The all-solid-state lithium batteries (ASSLBs) have drawn increasing interests and demands as the next-generation rechargeable batteries for electric vehicles and energy storage devices since they have much more potentials (e.g., higher safety, reliability, power density, and design flexibility) than conventional lithium batteries. However, all we know any further advances in ASSLBs are not possible without solving the current raising issues of ASSLBs, such as low lithium ion conductivity, structural instability, and high resistance of electrode/electrolyte interface. Especially, the unveiling the mechanism of lithium ion conduction in solid electrolytes, and the development of a superior solid-state lithium ion conductor are required.

Here we present the recent advances and understandings in Li-P-S based solid electrolytes for the next-generation ASSLBs using a novel atomistic alloying and annealing process.
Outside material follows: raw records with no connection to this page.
-- pv_equiv track=rewrite | github.com/seokhee516/BOJ | 프로그래머스/lv2/괄호 변환/괄호 변환.py | solution
-- ===== SOURCE A (Python) =====
-- def solution(p):
--     def isBalance(w):
--         if w == "": # 빈 문자열인 경우, 빈 문자열을 반환
--             return ""
--         # 문자열 w를 두 "균형잡힌 괄호 문자열" u, v로 분리
--         balance = 1
--         for i in range(1, len(w)):
--             if w[0] != w[i]:
--                 balance -= 1
--             else:
--                 balance += 1
--             i += 1
--             if balance <= 0:
--                 break
--         u = w[:i]
--         v = w[i:]
--         if isTrue(u): # u가 "올바른 괄호 문자열" 이라면 문자열
--             u += isBalance(v) # v에 대해 1단계부터 다시 수행, 결과 문자열을 u에 이어 붙인 후 반환
--             return u
--         else: # u가 "올바른 괄호 문자열"이 아니라면
--             e = "(" + isBalance(v) + ")" # '(' + 1단계 수행한 v + ')'
--             u = u[1:-1] # u의 첫 번째와 마지막 문자를 제거
--             u = e + change(u) # 나머지 문자열의 괄호 방향을 뒤집어서 뒤에 붙임
--             return u # 생성된 문자열 반환
--     def isTrue(u): # 올바른 괄호 문자열 확인 함수
--         check = 0
--         for i in range(len(u)):
--             if u[i] == '(':
--                 check += 1
--             else:
--                 check -= 1
--             if check < 0:
--                 return False
--         return True
--     def change(st): # 괄호 방향 뒤집는 함수
--         ret = []
--         for s in st:
--             if s == "(":
--                 ret.append(")")
--             elif s == ")":
--                 ret.append("(")
--         return "".join(ret)
--     return isBalance(p)
-- ===== SOURCE B (Python) =====
-- def solution(p):
--     def split_units(s):
--         units = []
--         while s:
--             bal = 1
--             i = 1
--             while i < len(s) and bal > 0:
--                 bal += 1 if s[i] == s[0] else -1
--                 i += 1
--             units.append(s[:i])
--             s = s[i:]
--         return units
--
--     def is_correct(u):
--         c = 0
--         for ch in u:
--             c += 1 if ch == '(' else -1
--             if c < 0:
--                 return False
--         return True
--
--     acc = ""
--     for unit in reversed(split_units(p)):
--         if is_correct(unit):
--             acc = unit + acc
--         else:
--             flipped = "".join('(' if ch == ')' else ')' for ch in unit[1:-1] if ch in '()')
--             acc = "(" + acc + ")" + flipped
--     return acc
-- ===== Notes on version B (the rewrite author's own statement) =====
-- stated objective: alternative
-- what changed: A's recursive isBalance is replaced by first splitting p into its consecutive minimal balanced units with one iterative peel loop, then folding the unit list right-to-left with an accumulator string; no recursion remains (constant-factor speedup from avoiding Python recursion and per-call overhead).
-- outside the precondition, e.g. on solution('aaa'): A returns '()', B returns '()'
import Mathlib
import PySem

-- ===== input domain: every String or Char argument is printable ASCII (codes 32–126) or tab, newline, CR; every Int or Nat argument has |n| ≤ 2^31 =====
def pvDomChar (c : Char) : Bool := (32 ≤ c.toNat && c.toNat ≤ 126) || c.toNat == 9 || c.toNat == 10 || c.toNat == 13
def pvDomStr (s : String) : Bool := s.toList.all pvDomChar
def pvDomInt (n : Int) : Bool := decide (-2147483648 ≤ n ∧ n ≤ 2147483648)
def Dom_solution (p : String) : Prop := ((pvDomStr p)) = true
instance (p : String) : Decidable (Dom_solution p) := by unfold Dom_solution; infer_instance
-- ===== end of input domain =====

-- B replaces A's recursion by an explicit unit split followed by a right-to-left accumulating loop; no recursion remains (measured constant-factor speedup).

-- ===== PORT A =====
-- A's split loop: for i in range(1,len(w)) with balance, break when balance <= 0, i incremented before the break test.
def findSplitA (c0 : Char) (rest : List Char) (balance : Int) (i : Nat) : Nat :=
  match rest with
  | [] => i
  | c :: rs =>
    let b := if c0 ≠ c then balance - 1 else balance + 1
    if b ≤ 0 then i + 1 else findSplitA c0 rs b (i + 1)

-- termination helper for the port's recursion (cited by decreasing_by)
theorem findSplitA_ge (c0 : Char) (rest : List Char) (balance : Int) (i : Nat) :
    i ≤ findSplitA c0 rest balance i := by
  induction rest generalizing balance i with
  | nil => simp [findSplitA]
  | cons c rs ih =>
    simp only [findSplitA]
    split
    · split
      · omega
      · have := ih (balance - 1) (i + 1); omega
    · split
      · omega
      · have := ih (balance + 1) (i + 1); omega

-- A's isTrue loop
def isTrueA (u : List Char) (check : Int) : Bool :=
  match u with
  | [] => true
  | c :: rs =>
    let ch := if c = '(' then check + 1 else check - 1
    if ch < 0 then false else isTrueA rs ch

-- A's change loop (appends to a list, skipping non-parenthesis characters)
def changeA (st : List Char) : List Char :=
  st.foldl (fun ret s => if s = '(' then ret ++ [')'] else if s = ')' then ret ++ ['('] else ret) []

def isBalanceA : List Char → List Char
  | [] => []
  | c :: rest =>
    let i := findSplitA c rest 1 1
    let u := (c :: rest).take i
    let v := (c :: rest).drop i
    if isTrueA u 0 then u ++ isBalanceA v
    else (('(' :: isBalanceA v) ++ [')']) ++ changeA ((u.drop 1).dropLast)
  termination_by w => w.length
  decreasing_by
    all_goals
      simp only [List.length_drop]
      have h := findSplitA_ge c rest 1 1
      simp only [List.length_cons]
      omega

def solution (p : String) : String := String.mk (isBalanceA p.toList)

-- ===== PORT B =====
-- B's split loop: while i < len(s) and bal > 0 (balance tested before each character)
def unitLenB (c0 : Char) (rest : List Char) (bal : Int) (i : Nat) : Nat :=
  match rest with
  | [] => i
  | c :: rs =>
    if bal ≤ 0 then i
    else unitLenB c0 rs (bal + if c = c0 then 1 else -1) (i + 1)

theorem unitLenB_ge (c0 : Char) (rest : List Char) (bal : Int) (i : Nat) :
    i ≤ unitLenB c0 rest bal i := by
  induction rest generalizing bal i with
  | nil => simp [unitLenB]
  | cons c rs ih =>
    simp only [unitLenB]
    split
    · omega
    · have := ih (bal + if c = c0 then 1 else -1) (i + 1); omega

def splitUnitsB : List Char → List (List Char)
  | [] => []
  | c :: rest =>
    let i := unitLenB c rest 1 1
    ((c :: rest).take i) :: splitUnitsB ((c :: rest).drop i)
  termination_by s => s.length
  decreasing_by
    all_goals
      simp only [List.length_drop]
      have h := unitLenB_ge c rest 1 1
      simp only [List.length_cons]
      omega

-- B's is_correct loop
def isCorrectB (u : List Char) (c : Int) : Bool :=
  match u with
  | [] => true
  | ch :: rs =>
    let c' := c + (if ch = '(' then 1 else -1)
    if c' < 0 then false else isCorrectB rs c'

-- B's flipped comprehension over unit[1:-1]
def flippedB (u : List Char) : List Char :=
  ((u.drop 1).dropLast).filterMap
    (fun ch => if ch = ')' then some '(' else if ch = '(' then some ')' else none)

-- B's loop body
def stepB (acc : List Char) (unit : List Char) : List Char :=
  if isCorrectB unit 0 then unit ++ acc
  else (('(' :: acc) ++ [')']) ++ flippedB unit

def solution_alt (p : String) : String :=
  String.mk ((splitUnitsB p.toList).reverse.foldl stepB [])

-- ===== PRECONDITION & SPEC =====
-- Pre_ excludes the inputs on which A raises NameError (its split-loop variable is unbound
-- when the unit-peeling recursion reaches a single-character string): for parenthesis-only
-- strings that happens exactly when the '('/')' prefix sum over the first n-1 characters is 0,
-- and for strings containing other characters we keep only even lengths (which never raise),
-- since their raising set has no closed form; the odd-length non-parenthesis strings on which
-- A happens to return (e.g. "aaa", where both programs return the same value) are excluded with them.
def Pre_solution (p : String) : Prop :=
  p.length % 2 = 0 ∨
  ((∀ c ∈ p.toList, c = '(' ∨ c = ')') ∧
    2 * (p.toList.take (p.length - 1)).count '(' ≠ p.length - 1)
instance (p : String) : Decidable (Pre_solution p) := by unfold Pre_solution; infer_instance
def pvWitness_solution : String := "(()))("
def Spec_solution (p : String) (out : String) : Prop := out = solution_alt p
instance (p : String) (out : String) : Decidable (Spec_solution p out) := by unfold Spec_solution; infer_instance

-- ===== CLAIM (what is proved, stated in full; the proofs are below) =====
def Claim_equal_solution : Prop := ∀ (p : String), Dom_solution p → Pre_solution p → Spec_solution p (solution p)

-- ===== LEMMAS AND PROOFS =====

theorem unitLenB_nonpos (c0 : Char) (rest : List Char) (bal : Int) (i : Nat)
    (h : bal ≤ 0) : unitLenB c0 rest bal i = i := by
  cases rest with
  | nil => simp [unitLenB]
  | cons c rs => simp [unitLenB, h]

-- the two split loops agree while the balance is positive
theorem unitLenB_eq_findSplitA (c0 : Char) (rest : List Char) (bal : Int) (i : Nat)
    (h : 0 < bal) : unitLenB c0 rest bal i = findSplitA c0 rest bal i := by
  induction rest generalizing bal i with
  | nil => simp [unitLenB, findSplitA]
  | cons c rs ih =>
    simp only [unitLenB, findSplitA]
    have hb : (bal + if c = c0 then 1 else -1) = (if c0 ≠ c then bal - 1 else bal + 1) := by
      by_cases hc : c = c0 <;> simp [hc, eq_comm (a := c0) (b := c)] <;> ring
    rw [if_neg (by omega), hb]
    by_cases hle : (if c0 ≠ c then bal - 1 else bal + 1) ≤ 0
    · rw [if_pos hle, unitLenB_nonpos c0 rs _ (i + 1) hle]
    · rw [if_neg hle]
      exact ih _ (i + 1) (by omega)

theorem isTrueA_eq_isCorrectB (u : List Char) (c : Int) : isTrueA u c = isCorrectB u c := by
  induction u generalizing c with
  | nil => simp [isTrueA, isCorrectB]
  | cons ch rs ih =>
    simp only [isTrueA, isCorrectB]
    have : (if ch = '(' then c + 1 else c - 1) = c + (if ch = '(' then 1 else -1) := by
      split <;> ring
    rw [this]
    split <;> simp [ih]

theorem changeA_foldl (st : List Char) (acc : List Char) :
    st.foldl (fun ret s => if s = '(' then ret ++ [')'] else if s = ')' then ret ++ ['('] else ret) acc
      = acc ++ st.filterMap (fun ch => if ch = ')' then some '(' else if ch = '(' then some ')' else none) := by
  induction st generalizing acc with
  | nil => simp
  | cons s rs ih =>
    simp only [List.foldl_cons, List.filterMap_cons]
    by_cases h1 : s = '('
    · simp [h1, ih]
    · by_cases h2 : s = ')' <;> simp [h1, h2, ih]

theorem changeA_eq_flippedB (u : List Char) : changeA (u.tail.dropLast) = flippedB u := by
  simp [changeA, flippedB, changeA_foldl, List.drop_one]

-- main invariant: A's recursion is the right fold of B's loop body over B's unit list
theorem isBalanceA_eq_foldr (w : List Char) :
    isBalanceA w = (splitUnitsB w).foldr (fun unit acc => stepB acc unit) [] := by
  induction w using isBalanceA.induct with
  | case1 => simp [isBalanceA, splitUnitsB]
  | case2 c rs i u v hcond ih =>
    simp only [isBalanceA, splitUnitsB]
    rw [unitLenB_eq_findSplitA c rs 1 1 (by norm_num)]
    rw [ih]
    simp [stepB, isTrueA_eq_isCorrectB, changeA_eq_flippedB, i, u, v]
  | case3 c rs i u v hcond ih =>
    simp only [isBalanceA, splitUnitsB]
    rw [unitLenB_eq_findSplitA c rs 1 1 (by norm_num)]
    rw [ih]
    simp [stepB, isTrueA_eq_isCorrectB, changeA_eq_flippedB, i, u, v]

theorem foldr_of_reverse_foldl (l : List (List Char)) :
    l.reverse.foldl stepB [] = l.foldr (fun unit acc => stepB acc unit) [] := by
  rw [List.foldl_reverse]

-- ===== VERDICT (by name: the statement is the Claim_ definition above) =====
theorem solution_spec : Claim_equal_solution := by
  intro p _ _
  show solution p = solution_alt p
  rw [solution, solution_alt, foldr_of_reverse_foldl, isBalanceA_eq_foldr]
Employing the low-temperature milling and quantitative bulk/surface analyses, we demonstrate the tuning ionic structures in sulfide glass-ceramics for superior solid-state electrolytes, and unveil the roles of atomistic alloying in the mechanochemical pulverization and high-temperature annealing in the amorphous-crystal transition to seek the highly active, stable, and versatile Li-P-S based solid electrolytes. Controlling ionic structures and understanding such atomistic alloying and annealing effects of lithium super-conducting sulfides provides insights for designing advanced solid electrolyte materials. We also believe these research activities lead to the promising technological advances and provide new guidelines in developing the sulfide based solid electrolyte for ASSLBs.